Given entries:

-- pv_equiv track=rewrite | github.com/segatomo/ci | 2019/2019.py | clustnum
-- ===== SOURCE A (Python) =====
-- def calc_distance(x, y):
--     return sum([abs(a-b) for a,b in zip(x,y)])
--
-- def clustnum(rep, pixel):
--     """
--     rep: 代表画素
--     pixelがどのクラスタに分類されるか計算する
--     """
--     res = 0   # クラスタ番号
--     tmp = calc_distance(rep[0], pixel)   # 最小距離
--     for i in range(1,len(rep)):
--         if tmp >= calc_distance(rep[i], pixel):   # 最大のインデックスを選ぶ
--             tmp = calc_distance(rep[i], pixel)
--             res = i
--     return res
-- ===== SOURCE B (Python) =====
-- def clustnum(rep, pixel):
--     dists = [sum(abs(a - b) for a, b in zip(r, pixel)) for r in rep]
--     return len(dists) - 1 - dists[::-1].index(min(dists))
-- ===== Notes on version B (the rewrite author's own statement) =====
-- stated objective: simpler
-- what changed: A's running-minimum index loop with repeated calc_distance calls (up to three per element) is replaced by one pass building the distance table and a separate selection 'last index of the minimum' via min() and a reverse index lookup.
import Mathlib
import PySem

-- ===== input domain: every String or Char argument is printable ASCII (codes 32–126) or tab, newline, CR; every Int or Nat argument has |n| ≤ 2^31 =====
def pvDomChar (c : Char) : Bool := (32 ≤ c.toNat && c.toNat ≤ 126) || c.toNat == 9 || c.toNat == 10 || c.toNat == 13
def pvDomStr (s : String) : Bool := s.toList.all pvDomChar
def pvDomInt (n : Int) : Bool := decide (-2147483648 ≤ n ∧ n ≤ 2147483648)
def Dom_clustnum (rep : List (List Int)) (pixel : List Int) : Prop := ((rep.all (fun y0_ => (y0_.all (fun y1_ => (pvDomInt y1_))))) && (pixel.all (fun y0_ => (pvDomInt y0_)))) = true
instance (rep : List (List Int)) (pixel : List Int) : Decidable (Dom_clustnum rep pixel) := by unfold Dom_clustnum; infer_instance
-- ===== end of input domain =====

-- B replaces A's running-minimum loop (3 distance calls per element) by a distance
-- table plus a separate last-argmin selection via min() and a reverse index lookup (objective: simpler).

-- ===== PORT A =====
def calcDistance (x : List Int) (y : List Int) : Int :=
  ((x.zip y).map (fun p => |p.1 - p.2|)).sum

def clustnum (rep : List (List Int)) (pixel : List Int) : Int :=
  let res : Int := 0
  let tmp : Int := calcDistance ((PySem.List.pyGet? rep 0).getD []) pixel
  let st :=
    (PySem.List.pyRange 1 (rep.length : Int) 1).foldl
      (fun (st : Int × Int) i =>
        if st.2 ≥ calcDistance ((PySem.List.pyGet? rep i).getD []) pixel then
          (i, calcDistance ((PySem.List.pyGet? rep i).getD []) pixel)
        else st)
      (res, tmp)
  st.1

-- ===== PORT B =====
def clustnum_alt (rep : List (List Int)) (pixel : List Int) : Int :=
  let dists := rep.map (fun r => ((r.zip pixel).map (fun p => |p.1 - p.2|)).sum)
  let m := (PySem.List.min? dists (fun x => x)).getD 0
  (dists.length : Int) - 1 - ((PySem.List.index? dists.reverse m).getD 0 : Nat)

-- ===== PRECONDITION & SPEC =====
-- Pre_ excludes exactly rep = [], where Python A raises IndexError (rep[0]) and B raises ValueError (min of empty).
def Pre_clustnum (rep : List (List Int)) (pixel : List Int) : Prop := rep ≠ []
instance (rep : List (List Int)) (pixel : List Int) : Decidable (Pre_clustnum rep pixel) := by unfold Pre_clustnum; infer_instance
def pvWitness_clustnum : List (List Int) × List Int := ([[1, 2], [0, 0]], [0, 1])

def Spec_clustnum (rep : List (List Int)) (pixel : List Int) (out : Int) : Prop := out = clustnum_alt rep pixel
instance (rep : List (List Int)) (pixel : List Int) (out : Int) : Decidable (Spec_clustnum rep pixel out) := by unfold Spec_clustnum; infer_instance

-- ===== CLAIM (what is proved, stated in full; the proofs are below) =====
def Claim_equal_clustnum : Prop := ∀ (rep : List (List Int)) (pixel : List Int), Dom_clustnum rep pixel → Pre_clustnum rep pixel → Spec_clustnum rep pixel (clustnum rep pixel)

-- ===== LEMMAS AND PROOFS =====

-- structural form of A's index loop: state (res, tmp), counter k, remaining distance values
def loopA (r m k : Int) : List Int → Int × Int
  | [] => (r, m)
  | x :: t => if m ≥ x then loopA k x (k + 1) t else loopA r m (k + 1) t

theorem foldl_min_mem (t : List Int) : ∀ x : Int, t.foldl min x ∈ x :: t := by
  induction t with
  | nil => intro x; simp [List.foldl]
  | cons y t ih =>
    intro x
    have h := ih (min x y)
    show t.foldl min (min x y) ∈ x :: y :: t
    rcases List.mem_cons.mp h with h | h
    · rw [h]
      rcases le_total x y with hxy | hxy
      · rw [min_eq_left hxy]; exact List.mem_cons_self ..
      · rw [min_eq_right hxy]; exact List.mem_cons_of_mem _ (List.mem_cons_self ..)
    · exact List.mem_cons_of_mem _ (List.mem_cons_of_mem _ h)

theorem foldl_min_le_init (t : List Int) : ∀ m : Int, t.foldl min m ≤ m := by
  induction t with
  | nil => intro m; simp
  | cons x t ih =>
    intro m
    exact le_trans (ih (min m x)) (min_le_left m x)

-- A's pyRange/pyGet? index loop is loopA on the distance table of the tail
theorem bridgeA (pixel : List Int) (xs : List (List Int)) :
    ∀ (pre : List (List Int)) (st : Int × Int),
      (PySem.List.pyRange (pre.length : Int) ((pre.length + xs.length : Nat) : Int) 1).foldl
        (fun (st : Int × Int) i =>
          if st.2 ≥ calcDistance ((PySem.List.pyGet? (pre ++ xs) i).getD []) pixel then
            (i, calcDistance ((PySem.List.pyGet? (pre ++ xs) i).getD []) pixel)
          else st)
        st
      = loopA st.1 st.2 (pre.length : Int) (xs.map (fun r => calcDistance r pixel)) := by
  induction xs with
  | nil => intro pre st; simp [PySem.List.pyRange_one_eq_nil, loopA]
  | cons x t ih =>
    intro pre st
    have hlt : (pre.length : Int) < ((pre.length + (x :: t).length : Nat) : Int) := by
      exact_mod_cast Nat.lt_add_of_pos_right (by simp)
    rw [PySem.List.pyRange_one_cons hlt]
    have hget : (PySem.List.pyGet? (pre ++ x :: t) (pre.length : Int)).getD [] = x := by
      have : PySem.List.pyGet? (pre ++ x :: t) (pre.length : Int) =
          (pre ++ x :: t)[pre.length]? := by
        simp [PySem.List.pyGet?, PySem.List.pyIdx?]
      rw [this, List.getElem?_append_right (Nat.le_refl _)]
      simp
    have ihspec := ih (pre ++ [x])
    simp only [List.length_append, List.length_singleton] at ihspec
    have h1 : pre.length + 1 + t.length = pre.length + (x :: t).length := by
      simp [List.length_cons]; omega
    rw [h1] at ihspec
    have h2 : ((pre.length + 1 : Nat) : Int) = (pre.length : Int) + 1 := by push_cast; ring
    rw [h2] at ihspec
    have h3 : pre ++ [x] ++ t = pre ++ x :: t := by simp
    rw [h3] at ihspec
    simp only [List.foldl_cons, hget]
    by_cases hge : st.2 ≥ calcDistance x pixel
    · rw [if_pos hge, ihspec ((pre.length : Int), calcDistance x pixel)]
      simp [List.map, loopA, hge]
    · rw [if_neg hge, ihspec st]
      simp [List.map, loopA, hge]

-- the loop computes the last index of the minimum, phrased via a reverse index lookup
theorem loopA_spec (l : List Int) : ∀ (r m k : Int),
    loopA r m k l =
      ((if l.foldl min m ∈ l
        then k + ((l.length : Int) - 1) - ((PySem.List.index? l.reverse (l.foldl min m)).getD 0 : Nat)
        else r), l.foldl min m) := by
  induction l with
  | nil => intro r m k; simp [loopA]
  | cons x t ih =>
    intro r m k
    by_cases hge : m ≥ x
    · have hM : (x :: t).foldl min m = t.foldl min x := by
        simp [List.foldl_cons, min_eq_right hge]
      have hmem : t.foldl min x ∈ x :: t := foldl_min_mem t x
      rw [show loopA r m k (x :: t) = loopA k x (k + 1) t from by simp [loopA, hge],
          hM, if_pos hmem, ih k x (k + 1)]
      by_cases hmt : t.foldl min x ∈ t
      · rw [if_pos hmt, List.reverse_cons,
            PySem.List.index?_append_of_mem [x] (by simpa using hmt)]
        simp only [Prod.mk.injEq, List.length_cons]
        exact ⟨by push_cast; ring, trivial⟩
      · have hx : t.foldl min x = x := by
          rcases List.mem_cons.mp hmem with h | h
          · exact h
          · exact absurd h hmt
        have hxt : x ∉ t := fun h => hmt (by rw [hx]; exact h)
        rw [if_neg hmt, List.reverse_cons, hx,
            PySem.List.index?_append_singleton_self t.reverse x (by simpa using hxt)]
        simp only [Prod.mk.injEq, List.length_cons, List.length_reverse, Option.getD_some]
        exact ⟨by push_cast; ring, trivial⟩
    · have hM : (x :: t).foldl min m = t.foldl min m := by
        simp [List.foldl_cons, min_eq_left (le_of_not_ge hge)]
      have hMx : t.foldl min m ≠ x := by
        have h1 := foldl_min_le_init t m
        intro h; rw [h] at h1; exact hge h1
      rw [show loopA r m k (x :: t) = loopA r m (k + 1) t from by simp [loopA, hge],
          hM, ih r m (k + 1)]
      by_cases hmt : t.foldl min m ∈ t
      · have hmem : t.foldl min m ∈ x :: t := List.mem_cons_of_mem x hmt
        rw [if_pos hmt, if_pos hmem, List.reverse_cons,
            PySem.List.index?_append_of_mem [x] (by simpa using hmt)]
        simp only [Prod.mk.injEq, List.length_cons]
        exact ⟨by push_cast; ring, trivial⟩
      · have hmem : t.foldl min m ∉ x :: t := by
          intro h; rcases List.mem_cons.mp h with h | h
          · exact hMx h
          · exact hmt h
        rw [if_neg hmt, if_neg hmem]

-- ===== VERDICT (by name: the statement is the Claim_ definition above) =====
theorem clustnum_spec : Claim_equal_clustnum := by
  intro rep pixel _ hpre
  unfold Spec_clustnum
  match rep with
  | [] => exact absurd rfl hpre
  | x :: xs =>
    have hA := bridgeA pixel xs [x] ((0 : Int), calcDistance x pixel)
    simp only [List.singleton_append, List.length_cons, List.length_nil,
      Nat.zero_add] at hA
    rw [loopA_spec] at hA
    rw [Nat.add_comm 1 xs.length] at hA
    simp only [Nat.cast_one] at hA
    have h0 : (PySem.List.pyGet? (x :: xs) 0).getD [] = x := by
      simp [PySem.List.pyGet?, PySem.List.pyIdx?]
    unfold clustnum
    simp only [List.length_cons, h0]
    rw [hA]
    unfold clustnum_alt
    simp only [List.map_cons, PySem.List.min?_id_cons, Option.getD_some,
      List.length_cons, List.length_map, List.reverse_cons, calcDistance]
    split_ifs with hmt
    · rw [PySem.List.index?_append_of_mem _ (by simpa using hmt)]
      push_cast; ring
    · have hmem := foldl_min_mem (xs.map (fun r => ((r.zip pixel).map (fun p => |p.1 - p.2|)).sum))
        (((x.zip pixel).map (fun p => |p.1 - p.2|)).sum)
      have hx : List.foldl min (((x.zip pixel).map (fun p => |p.1 - p.2|)).sum)
          (xs.map (fun r => ((r.zip pixel).map (fun p => |p.1 - p.2|)).sum))
          = ((x.zip pixel).map (fun p => |p.1 - p.2|)).sum := by
        rcases List.mem_cons.mp hmem with h | h
        · exact h
        · exact absurd h hmt
      rw [hx] at hmt
      rw [hx, PySem.List.index?_append_singleton_self _ _ (by simpa using hmt)]
      simp only [Option.getD_some, List.length_reverse, List.length_map]
      push_cast; ring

Exercise brief:
For the string "bridgeA", count the lines of the entries above that include it; answer with the number only.

Reply to the exercise:
2